• _Provided data_:
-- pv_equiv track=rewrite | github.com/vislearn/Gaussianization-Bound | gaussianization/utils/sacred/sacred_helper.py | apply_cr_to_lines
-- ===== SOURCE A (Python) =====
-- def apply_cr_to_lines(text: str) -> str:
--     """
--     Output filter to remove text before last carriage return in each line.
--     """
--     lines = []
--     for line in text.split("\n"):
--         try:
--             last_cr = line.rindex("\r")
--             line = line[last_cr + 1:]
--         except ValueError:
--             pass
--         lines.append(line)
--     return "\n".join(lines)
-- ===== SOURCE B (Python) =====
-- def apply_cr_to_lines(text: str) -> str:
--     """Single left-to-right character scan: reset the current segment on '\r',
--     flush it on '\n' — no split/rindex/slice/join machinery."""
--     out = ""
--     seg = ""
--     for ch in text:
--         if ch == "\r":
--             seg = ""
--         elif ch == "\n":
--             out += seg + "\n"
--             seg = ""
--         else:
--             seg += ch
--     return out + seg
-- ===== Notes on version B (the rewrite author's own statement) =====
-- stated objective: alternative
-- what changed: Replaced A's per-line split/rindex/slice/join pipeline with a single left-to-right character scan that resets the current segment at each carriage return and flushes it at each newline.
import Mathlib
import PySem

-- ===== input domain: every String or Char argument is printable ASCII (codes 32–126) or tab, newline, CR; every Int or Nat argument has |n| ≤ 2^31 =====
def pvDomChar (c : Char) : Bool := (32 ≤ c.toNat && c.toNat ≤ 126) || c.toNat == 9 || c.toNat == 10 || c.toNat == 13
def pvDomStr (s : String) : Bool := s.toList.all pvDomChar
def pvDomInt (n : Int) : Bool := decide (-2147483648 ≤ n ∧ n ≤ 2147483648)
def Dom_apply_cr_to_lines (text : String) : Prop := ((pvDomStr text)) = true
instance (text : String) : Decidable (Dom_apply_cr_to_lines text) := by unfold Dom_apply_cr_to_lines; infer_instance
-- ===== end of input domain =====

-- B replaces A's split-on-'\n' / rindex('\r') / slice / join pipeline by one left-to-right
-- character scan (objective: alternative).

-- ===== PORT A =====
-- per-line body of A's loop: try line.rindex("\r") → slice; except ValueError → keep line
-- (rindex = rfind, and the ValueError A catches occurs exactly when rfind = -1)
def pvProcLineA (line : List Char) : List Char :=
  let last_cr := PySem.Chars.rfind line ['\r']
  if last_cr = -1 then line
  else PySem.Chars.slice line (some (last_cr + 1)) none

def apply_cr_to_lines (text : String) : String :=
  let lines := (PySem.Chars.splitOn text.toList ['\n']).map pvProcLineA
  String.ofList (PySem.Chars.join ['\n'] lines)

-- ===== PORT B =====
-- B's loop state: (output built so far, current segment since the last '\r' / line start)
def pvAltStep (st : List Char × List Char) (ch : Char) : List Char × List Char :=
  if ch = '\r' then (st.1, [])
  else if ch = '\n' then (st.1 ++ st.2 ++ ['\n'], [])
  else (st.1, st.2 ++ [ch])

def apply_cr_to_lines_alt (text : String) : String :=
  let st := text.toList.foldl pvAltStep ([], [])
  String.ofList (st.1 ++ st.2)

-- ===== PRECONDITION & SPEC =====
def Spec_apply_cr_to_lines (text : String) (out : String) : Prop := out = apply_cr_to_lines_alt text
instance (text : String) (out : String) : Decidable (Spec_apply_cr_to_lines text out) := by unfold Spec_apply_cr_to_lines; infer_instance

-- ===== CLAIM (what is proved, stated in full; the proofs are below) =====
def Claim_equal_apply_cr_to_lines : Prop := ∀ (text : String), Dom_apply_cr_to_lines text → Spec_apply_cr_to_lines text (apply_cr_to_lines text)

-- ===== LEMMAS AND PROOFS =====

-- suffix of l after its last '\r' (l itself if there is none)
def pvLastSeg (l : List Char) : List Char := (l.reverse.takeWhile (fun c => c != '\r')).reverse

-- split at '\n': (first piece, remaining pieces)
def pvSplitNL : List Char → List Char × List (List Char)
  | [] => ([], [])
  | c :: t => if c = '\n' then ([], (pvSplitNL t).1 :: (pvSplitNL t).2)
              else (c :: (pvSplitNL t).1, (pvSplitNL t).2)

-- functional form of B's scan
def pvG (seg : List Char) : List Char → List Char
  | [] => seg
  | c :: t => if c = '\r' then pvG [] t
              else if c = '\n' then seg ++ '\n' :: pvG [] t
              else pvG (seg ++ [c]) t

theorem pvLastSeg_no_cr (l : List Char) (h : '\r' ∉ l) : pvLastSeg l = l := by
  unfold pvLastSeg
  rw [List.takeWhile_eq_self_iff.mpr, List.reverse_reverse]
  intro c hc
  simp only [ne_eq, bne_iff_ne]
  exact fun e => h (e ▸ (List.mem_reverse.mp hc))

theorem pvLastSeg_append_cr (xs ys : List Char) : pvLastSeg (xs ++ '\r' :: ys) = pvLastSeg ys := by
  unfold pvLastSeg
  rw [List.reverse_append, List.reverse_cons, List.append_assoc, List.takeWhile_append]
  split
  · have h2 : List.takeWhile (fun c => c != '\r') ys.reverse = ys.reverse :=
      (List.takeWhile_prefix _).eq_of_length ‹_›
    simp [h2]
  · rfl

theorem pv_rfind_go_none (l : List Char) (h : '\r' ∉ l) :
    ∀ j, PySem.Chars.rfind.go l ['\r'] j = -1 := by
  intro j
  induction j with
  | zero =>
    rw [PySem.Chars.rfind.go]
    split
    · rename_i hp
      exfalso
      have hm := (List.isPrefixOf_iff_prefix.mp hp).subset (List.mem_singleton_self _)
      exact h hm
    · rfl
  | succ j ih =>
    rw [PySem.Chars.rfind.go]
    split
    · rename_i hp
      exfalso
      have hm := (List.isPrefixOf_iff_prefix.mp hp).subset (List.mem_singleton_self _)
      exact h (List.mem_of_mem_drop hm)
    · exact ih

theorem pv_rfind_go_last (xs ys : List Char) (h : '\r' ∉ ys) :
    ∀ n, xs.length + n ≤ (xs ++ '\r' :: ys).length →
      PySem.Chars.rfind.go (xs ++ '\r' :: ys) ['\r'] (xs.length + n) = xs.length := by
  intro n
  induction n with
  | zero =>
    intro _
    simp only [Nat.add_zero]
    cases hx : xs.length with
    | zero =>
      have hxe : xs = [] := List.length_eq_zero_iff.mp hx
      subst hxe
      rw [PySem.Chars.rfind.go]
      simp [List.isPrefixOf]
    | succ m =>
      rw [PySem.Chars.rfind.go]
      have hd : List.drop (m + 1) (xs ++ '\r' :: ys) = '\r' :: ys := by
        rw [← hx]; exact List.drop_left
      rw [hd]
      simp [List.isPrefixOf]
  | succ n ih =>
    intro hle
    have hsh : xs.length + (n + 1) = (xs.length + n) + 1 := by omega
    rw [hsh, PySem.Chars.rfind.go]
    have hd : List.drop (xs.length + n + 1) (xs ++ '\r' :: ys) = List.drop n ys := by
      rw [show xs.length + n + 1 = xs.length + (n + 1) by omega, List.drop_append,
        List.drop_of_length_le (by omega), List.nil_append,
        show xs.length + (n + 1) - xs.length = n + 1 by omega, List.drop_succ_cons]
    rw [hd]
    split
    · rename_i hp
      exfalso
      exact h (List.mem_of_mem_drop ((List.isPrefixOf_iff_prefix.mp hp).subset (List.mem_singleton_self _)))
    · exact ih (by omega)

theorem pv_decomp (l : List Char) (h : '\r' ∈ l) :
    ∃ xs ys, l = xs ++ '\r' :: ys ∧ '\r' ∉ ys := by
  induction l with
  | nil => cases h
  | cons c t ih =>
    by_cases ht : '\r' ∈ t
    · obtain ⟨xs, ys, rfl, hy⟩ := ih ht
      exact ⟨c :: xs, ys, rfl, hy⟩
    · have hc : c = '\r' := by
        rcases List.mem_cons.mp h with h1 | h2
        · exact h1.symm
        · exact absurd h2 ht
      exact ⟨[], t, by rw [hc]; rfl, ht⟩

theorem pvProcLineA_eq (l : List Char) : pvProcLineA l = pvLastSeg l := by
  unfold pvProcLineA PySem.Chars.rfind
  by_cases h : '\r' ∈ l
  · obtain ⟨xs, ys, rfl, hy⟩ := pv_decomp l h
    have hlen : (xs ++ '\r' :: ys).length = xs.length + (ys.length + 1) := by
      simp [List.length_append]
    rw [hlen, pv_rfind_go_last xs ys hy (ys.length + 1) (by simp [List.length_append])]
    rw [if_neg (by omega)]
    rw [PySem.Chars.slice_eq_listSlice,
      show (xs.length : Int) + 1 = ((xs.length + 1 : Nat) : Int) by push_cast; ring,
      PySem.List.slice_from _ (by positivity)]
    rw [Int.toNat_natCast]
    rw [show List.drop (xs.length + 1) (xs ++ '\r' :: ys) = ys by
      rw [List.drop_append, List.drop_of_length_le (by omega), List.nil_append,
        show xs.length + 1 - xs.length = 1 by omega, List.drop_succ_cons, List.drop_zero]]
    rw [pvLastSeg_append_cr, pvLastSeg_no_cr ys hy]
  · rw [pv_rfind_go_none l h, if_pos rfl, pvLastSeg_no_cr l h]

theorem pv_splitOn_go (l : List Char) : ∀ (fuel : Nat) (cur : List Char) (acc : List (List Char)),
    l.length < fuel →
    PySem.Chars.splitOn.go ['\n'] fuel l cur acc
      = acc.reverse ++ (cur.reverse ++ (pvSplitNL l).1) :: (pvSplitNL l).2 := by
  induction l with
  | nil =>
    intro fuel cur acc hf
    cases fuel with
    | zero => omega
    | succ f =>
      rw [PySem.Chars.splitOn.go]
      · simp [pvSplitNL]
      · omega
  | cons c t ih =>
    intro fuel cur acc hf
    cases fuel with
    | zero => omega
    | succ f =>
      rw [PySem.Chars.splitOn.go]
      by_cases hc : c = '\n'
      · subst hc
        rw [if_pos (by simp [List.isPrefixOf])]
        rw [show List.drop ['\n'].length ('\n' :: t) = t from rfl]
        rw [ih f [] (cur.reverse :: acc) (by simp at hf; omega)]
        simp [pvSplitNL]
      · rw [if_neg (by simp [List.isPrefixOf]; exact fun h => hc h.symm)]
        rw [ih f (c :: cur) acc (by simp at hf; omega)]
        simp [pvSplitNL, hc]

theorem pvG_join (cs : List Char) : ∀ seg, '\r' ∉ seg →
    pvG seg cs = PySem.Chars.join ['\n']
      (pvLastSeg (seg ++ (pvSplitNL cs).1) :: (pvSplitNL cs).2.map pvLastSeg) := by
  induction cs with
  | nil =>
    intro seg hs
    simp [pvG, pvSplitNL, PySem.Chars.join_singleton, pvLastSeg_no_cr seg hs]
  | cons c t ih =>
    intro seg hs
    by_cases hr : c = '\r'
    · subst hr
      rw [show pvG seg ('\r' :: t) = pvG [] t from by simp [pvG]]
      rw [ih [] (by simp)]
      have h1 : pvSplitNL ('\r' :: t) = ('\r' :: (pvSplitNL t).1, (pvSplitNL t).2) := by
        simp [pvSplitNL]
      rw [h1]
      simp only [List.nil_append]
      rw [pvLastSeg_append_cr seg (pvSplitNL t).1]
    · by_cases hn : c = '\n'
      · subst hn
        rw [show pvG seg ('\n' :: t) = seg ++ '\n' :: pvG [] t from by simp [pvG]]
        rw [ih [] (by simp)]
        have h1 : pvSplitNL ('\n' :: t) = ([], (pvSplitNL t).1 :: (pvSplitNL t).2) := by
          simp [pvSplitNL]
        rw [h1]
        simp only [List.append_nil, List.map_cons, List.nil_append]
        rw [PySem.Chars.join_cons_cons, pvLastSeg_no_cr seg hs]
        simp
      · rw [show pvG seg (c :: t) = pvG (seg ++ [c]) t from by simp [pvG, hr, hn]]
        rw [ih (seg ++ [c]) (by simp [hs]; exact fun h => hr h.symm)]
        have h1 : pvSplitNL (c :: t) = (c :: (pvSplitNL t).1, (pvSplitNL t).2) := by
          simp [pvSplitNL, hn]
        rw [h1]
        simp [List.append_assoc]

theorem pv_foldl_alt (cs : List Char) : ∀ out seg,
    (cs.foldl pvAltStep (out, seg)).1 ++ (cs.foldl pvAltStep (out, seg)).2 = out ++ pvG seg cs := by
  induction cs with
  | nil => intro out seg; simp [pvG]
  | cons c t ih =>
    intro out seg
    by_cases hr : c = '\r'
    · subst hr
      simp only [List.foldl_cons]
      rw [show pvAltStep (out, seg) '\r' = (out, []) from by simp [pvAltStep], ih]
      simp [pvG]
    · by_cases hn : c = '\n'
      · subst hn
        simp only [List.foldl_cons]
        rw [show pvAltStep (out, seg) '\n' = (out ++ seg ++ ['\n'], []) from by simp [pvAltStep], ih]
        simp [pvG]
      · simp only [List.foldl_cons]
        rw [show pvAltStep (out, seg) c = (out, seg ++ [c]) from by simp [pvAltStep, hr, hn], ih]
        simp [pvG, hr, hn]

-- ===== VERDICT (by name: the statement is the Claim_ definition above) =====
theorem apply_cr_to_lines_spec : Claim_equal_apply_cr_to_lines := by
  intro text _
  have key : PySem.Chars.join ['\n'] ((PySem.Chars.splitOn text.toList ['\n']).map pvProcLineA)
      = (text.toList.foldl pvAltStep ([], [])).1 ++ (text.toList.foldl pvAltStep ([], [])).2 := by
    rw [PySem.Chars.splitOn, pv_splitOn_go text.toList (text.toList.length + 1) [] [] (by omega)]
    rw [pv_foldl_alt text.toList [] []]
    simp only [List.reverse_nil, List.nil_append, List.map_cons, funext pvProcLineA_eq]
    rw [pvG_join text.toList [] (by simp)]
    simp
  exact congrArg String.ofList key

==

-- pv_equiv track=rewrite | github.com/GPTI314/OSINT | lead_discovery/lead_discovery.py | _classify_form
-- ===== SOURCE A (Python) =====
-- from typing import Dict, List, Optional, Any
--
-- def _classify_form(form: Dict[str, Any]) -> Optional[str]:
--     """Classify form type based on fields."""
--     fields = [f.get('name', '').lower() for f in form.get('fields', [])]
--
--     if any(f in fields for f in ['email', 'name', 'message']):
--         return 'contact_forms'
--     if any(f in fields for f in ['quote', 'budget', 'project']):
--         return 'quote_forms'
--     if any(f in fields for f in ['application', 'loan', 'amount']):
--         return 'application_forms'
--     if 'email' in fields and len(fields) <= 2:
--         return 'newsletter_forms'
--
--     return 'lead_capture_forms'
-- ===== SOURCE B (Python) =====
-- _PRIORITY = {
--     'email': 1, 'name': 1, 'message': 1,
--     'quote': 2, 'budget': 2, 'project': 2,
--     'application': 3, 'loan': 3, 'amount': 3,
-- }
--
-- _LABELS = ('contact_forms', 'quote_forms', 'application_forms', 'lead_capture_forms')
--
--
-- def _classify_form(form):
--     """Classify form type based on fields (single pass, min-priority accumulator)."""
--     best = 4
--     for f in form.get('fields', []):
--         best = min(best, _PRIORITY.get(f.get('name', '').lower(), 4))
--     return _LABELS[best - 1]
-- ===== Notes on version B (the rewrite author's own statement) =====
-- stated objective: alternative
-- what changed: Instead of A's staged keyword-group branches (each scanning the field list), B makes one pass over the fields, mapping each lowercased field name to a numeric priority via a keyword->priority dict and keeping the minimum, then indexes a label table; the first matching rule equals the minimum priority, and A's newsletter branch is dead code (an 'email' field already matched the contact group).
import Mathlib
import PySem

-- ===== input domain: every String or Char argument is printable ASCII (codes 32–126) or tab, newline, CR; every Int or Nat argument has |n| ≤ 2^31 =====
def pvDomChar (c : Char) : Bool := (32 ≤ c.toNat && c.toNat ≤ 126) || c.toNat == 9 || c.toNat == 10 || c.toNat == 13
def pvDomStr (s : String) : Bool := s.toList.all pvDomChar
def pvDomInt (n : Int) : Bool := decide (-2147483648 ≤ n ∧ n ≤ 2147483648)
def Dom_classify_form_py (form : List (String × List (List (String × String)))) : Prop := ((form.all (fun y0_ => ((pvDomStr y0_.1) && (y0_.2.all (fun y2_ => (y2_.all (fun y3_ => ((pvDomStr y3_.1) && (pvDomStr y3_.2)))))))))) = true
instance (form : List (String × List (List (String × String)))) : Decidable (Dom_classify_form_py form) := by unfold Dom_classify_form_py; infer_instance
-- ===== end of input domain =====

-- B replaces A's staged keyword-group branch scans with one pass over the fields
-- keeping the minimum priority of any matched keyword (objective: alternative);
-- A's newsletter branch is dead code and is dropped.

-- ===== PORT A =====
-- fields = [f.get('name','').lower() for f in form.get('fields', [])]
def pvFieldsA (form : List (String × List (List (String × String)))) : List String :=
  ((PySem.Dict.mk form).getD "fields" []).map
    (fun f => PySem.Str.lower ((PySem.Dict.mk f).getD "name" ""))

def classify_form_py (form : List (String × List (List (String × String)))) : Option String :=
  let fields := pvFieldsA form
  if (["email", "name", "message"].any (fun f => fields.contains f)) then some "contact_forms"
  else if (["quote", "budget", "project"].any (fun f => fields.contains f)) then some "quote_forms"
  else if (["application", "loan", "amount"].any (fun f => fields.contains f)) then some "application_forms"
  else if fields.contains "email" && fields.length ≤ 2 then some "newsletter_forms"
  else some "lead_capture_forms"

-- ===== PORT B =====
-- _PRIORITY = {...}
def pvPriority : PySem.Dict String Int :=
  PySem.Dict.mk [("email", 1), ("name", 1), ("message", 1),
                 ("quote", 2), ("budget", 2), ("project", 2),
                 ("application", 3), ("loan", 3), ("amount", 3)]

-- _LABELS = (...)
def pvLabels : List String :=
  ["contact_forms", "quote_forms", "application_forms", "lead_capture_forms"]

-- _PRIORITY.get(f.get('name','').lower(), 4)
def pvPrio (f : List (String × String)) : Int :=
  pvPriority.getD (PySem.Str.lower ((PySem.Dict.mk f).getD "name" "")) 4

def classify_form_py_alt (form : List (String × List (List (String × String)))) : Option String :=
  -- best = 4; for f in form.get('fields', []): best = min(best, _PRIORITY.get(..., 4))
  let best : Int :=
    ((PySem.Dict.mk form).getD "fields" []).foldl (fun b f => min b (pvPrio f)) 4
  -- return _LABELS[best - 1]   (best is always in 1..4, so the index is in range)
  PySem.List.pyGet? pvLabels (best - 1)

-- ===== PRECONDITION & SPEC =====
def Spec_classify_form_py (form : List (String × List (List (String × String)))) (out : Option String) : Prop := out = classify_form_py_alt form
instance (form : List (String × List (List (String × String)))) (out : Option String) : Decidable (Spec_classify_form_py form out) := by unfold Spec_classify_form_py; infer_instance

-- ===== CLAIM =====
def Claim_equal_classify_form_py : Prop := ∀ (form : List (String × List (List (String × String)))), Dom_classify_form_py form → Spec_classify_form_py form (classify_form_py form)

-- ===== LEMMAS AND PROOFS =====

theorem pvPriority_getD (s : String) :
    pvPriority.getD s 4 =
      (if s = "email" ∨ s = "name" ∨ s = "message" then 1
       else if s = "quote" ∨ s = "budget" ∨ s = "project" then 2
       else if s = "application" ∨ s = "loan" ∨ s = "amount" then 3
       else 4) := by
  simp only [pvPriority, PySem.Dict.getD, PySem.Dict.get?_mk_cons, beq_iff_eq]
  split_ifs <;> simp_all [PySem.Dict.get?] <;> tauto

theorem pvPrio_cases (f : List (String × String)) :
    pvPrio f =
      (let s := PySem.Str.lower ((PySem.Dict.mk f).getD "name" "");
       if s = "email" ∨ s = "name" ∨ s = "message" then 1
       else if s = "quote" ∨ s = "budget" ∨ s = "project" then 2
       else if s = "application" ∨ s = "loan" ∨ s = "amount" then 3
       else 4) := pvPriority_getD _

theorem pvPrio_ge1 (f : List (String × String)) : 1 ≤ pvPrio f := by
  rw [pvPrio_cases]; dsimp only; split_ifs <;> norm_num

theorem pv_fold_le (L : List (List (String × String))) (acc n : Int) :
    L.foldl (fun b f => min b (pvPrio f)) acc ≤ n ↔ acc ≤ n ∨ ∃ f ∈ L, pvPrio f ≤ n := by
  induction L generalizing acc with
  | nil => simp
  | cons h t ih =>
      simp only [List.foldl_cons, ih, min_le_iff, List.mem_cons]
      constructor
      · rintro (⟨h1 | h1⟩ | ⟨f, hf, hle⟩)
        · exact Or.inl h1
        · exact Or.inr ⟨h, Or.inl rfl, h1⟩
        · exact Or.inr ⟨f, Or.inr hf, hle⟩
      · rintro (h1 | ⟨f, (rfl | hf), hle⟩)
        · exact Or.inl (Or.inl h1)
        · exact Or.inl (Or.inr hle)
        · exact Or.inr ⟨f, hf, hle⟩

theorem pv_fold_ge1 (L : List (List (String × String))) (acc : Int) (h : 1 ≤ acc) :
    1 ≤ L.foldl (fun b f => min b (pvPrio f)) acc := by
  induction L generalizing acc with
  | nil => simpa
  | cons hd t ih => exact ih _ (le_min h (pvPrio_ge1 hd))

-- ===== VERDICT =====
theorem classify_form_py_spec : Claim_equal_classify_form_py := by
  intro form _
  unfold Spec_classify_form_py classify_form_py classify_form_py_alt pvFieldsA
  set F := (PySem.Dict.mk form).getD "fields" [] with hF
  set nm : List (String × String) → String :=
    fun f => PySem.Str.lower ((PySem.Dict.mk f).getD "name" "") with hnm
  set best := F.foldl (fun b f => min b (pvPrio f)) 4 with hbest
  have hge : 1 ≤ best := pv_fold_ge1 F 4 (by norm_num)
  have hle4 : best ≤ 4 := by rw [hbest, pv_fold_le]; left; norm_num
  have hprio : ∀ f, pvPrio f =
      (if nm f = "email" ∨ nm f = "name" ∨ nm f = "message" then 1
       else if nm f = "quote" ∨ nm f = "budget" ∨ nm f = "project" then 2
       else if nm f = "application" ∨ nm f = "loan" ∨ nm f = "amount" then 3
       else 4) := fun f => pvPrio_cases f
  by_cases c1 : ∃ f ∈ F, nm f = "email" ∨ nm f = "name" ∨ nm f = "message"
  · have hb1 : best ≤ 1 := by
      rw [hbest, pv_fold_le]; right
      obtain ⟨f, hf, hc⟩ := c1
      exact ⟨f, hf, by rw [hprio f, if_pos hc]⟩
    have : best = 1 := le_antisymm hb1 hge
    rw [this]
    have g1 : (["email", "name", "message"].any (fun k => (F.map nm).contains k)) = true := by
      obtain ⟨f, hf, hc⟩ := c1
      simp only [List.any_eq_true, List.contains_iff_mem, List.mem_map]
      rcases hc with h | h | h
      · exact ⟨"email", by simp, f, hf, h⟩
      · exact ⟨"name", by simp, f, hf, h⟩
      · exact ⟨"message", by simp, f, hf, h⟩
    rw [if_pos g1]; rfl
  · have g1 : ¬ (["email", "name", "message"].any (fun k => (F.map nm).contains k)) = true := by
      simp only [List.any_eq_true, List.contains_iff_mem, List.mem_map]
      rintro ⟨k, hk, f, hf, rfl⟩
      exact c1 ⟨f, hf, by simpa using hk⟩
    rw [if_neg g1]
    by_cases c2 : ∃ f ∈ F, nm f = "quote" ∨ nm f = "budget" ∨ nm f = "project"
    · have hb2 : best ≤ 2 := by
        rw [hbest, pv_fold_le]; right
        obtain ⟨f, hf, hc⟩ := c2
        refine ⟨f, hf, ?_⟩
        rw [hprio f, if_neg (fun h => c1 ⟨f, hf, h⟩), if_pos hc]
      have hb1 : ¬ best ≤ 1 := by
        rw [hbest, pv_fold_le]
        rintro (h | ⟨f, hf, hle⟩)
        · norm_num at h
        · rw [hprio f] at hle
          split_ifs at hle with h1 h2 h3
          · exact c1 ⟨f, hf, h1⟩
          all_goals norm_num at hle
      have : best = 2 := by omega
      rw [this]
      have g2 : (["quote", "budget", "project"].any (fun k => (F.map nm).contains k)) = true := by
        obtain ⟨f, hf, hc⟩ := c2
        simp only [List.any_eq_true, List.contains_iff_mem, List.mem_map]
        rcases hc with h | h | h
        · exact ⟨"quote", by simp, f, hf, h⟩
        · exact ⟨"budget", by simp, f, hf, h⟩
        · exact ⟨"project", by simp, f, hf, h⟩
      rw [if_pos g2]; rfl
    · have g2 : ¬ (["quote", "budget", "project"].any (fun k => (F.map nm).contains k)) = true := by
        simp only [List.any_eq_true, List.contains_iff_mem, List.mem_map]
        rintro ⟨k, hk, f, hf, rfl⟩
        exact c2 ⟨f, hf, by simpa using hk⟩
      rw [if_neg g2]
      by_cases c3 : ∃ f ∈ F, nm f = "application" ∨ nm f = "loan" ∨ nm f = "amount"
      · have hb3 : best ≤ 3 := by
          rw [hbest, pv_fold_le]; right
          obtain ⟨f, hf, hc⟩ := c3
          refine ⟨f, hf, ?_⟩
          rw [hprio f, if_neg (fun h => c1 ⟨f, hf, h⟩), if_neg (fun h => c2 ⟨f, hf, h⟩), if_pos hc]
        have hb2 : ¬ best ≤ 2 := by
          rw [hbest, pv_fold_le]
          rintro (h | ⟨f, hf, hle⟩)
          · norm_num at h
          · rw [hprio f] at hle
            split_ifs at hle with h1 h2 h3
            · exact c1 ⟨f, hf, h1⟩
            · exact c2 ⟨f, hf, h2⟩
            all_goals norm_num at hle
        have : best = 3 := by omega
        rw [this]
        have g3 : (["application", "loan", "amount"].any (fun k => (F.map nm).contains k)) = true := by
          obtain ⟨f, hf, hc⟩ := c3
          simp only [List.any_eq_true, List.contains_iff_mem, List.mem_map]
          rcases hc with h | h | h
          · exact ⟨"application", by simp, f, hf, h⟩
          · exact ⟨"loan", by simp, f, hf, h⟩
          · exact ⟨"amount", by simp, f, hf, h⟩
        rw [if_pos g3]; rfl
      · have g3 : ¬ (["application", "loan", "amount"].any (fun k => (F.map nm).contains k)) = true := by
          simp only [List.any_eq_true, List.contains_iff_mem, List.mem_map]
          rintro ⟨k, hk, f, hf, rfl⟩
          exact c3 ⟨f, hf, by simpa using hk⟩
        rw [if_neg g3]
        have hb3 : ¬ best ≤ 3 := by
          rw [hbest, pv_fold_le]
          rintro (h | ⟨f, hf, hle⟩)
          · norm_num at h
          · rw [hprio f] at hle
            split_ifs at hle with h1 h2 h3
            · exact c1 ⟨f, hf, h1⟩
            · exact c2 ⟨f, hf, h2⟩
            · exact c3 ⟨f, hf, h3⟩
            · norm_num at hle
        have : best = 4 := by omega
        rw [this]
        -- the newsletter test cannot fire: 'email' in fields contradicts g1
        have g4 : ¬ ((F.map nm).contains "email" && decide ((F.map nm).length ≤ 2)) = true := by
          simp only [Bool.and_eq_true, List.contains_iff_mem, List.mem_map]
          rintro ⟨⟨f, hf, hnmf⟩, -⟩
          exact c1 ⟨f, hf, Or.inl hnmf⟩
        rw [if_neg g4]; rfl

• _Exercise goal_: Would you please copy exactly the part of the entries above that begins at the line containing "track=rewrite | github.com/vislearn/Gaussianization-Bound" and ends at the line containing "-- (rindex = rfind, and", both lines included?

• _Answer box_:
-- pv_equiv track=rewrite | github.com/vislearn/Gaussianization-Bound | gaussianization/utils/sacred/sacred_helper.py | apply_cr_to_lines
-- ===== SOURCE A (Python) =====
-- def apply_cr_to_lines(text: str) -> str:
--     """
--     Output filter to remove text before last carriage return in each line.
--     """
--     lines = []
--     for line in text.split("\n"):
--         try:
--             last_cr = line.rindex("\r")
--             line = line[last_cr + 1:]
--         except ValueError:
--             pass
--         lines.append(line)
--     return "\n".join(lines)
-- ===== SOURCE B (Python) =====
-- def apply_cr_to_lines(text: str) -> str:
--     """Single left-to-right character scan: reset the current segment on '\r',
--     flush it on '\n' — no split/rindex/slice/join machinery."""
--     out = ""
--     seg = ""
--     for ch in text:
--         if ch == "\r":
--             seg = ""
--         elif ch == "\n":
--             out += seg + "\n"
--             seg = ""
--         else:
--             seg += ch
--     return out + seg
-- ===== Notes on version B (the rewrite author's own statement) =====
-- stated objective: alternative
-- what changed: Replaced A's per-line split/rindex/slice/join pipeline with a single left-to-right character scan that resets the current segment at each carriage return and flushes it at each newline.
import Mathlib
import PySem

-- ===== input domain: every String or Char argument is printable ASCII (codes 32–126) or tab, newline, CR; every Int or Nat argument has |n| ≤ 2^31 =====
def pvDomChar (c : Char) : Bool := (32 ≤ c.toNat && c.toNat ≤ 126) || c.toNat == 9 || c.toNat == 10 || c.toNat == 13
def pvDomStr (s : String) : Bool := s.toList.all pvDomChar
def pvDomInt (n : Int) : Bool := decide (-2147483648 ≤ n ∧ n ≤ 2147483648)
def Dom_apply_cr_to_lines (text : String) : Prop := ((pvDomStr text)) = true
instance (text : String) : Decidable (Dom_apply_cr_to_lines text) := by unfold Dom_apply_cr_to_lines; infer_instance
-- ===== end of input domain =====

-- B replaces A's split-on-'\n' / rindex('\r') / slice / join pipeline by one left-to-right
-- character scan (objective: alternative).

-- ===== PORT A =====
-- per-line body of A's loop: try line.rindex("\r") → slice; except ValueError → keep line
-- (rindex = rfind, and the ValueError A catches occurs exactly when rfind = -1)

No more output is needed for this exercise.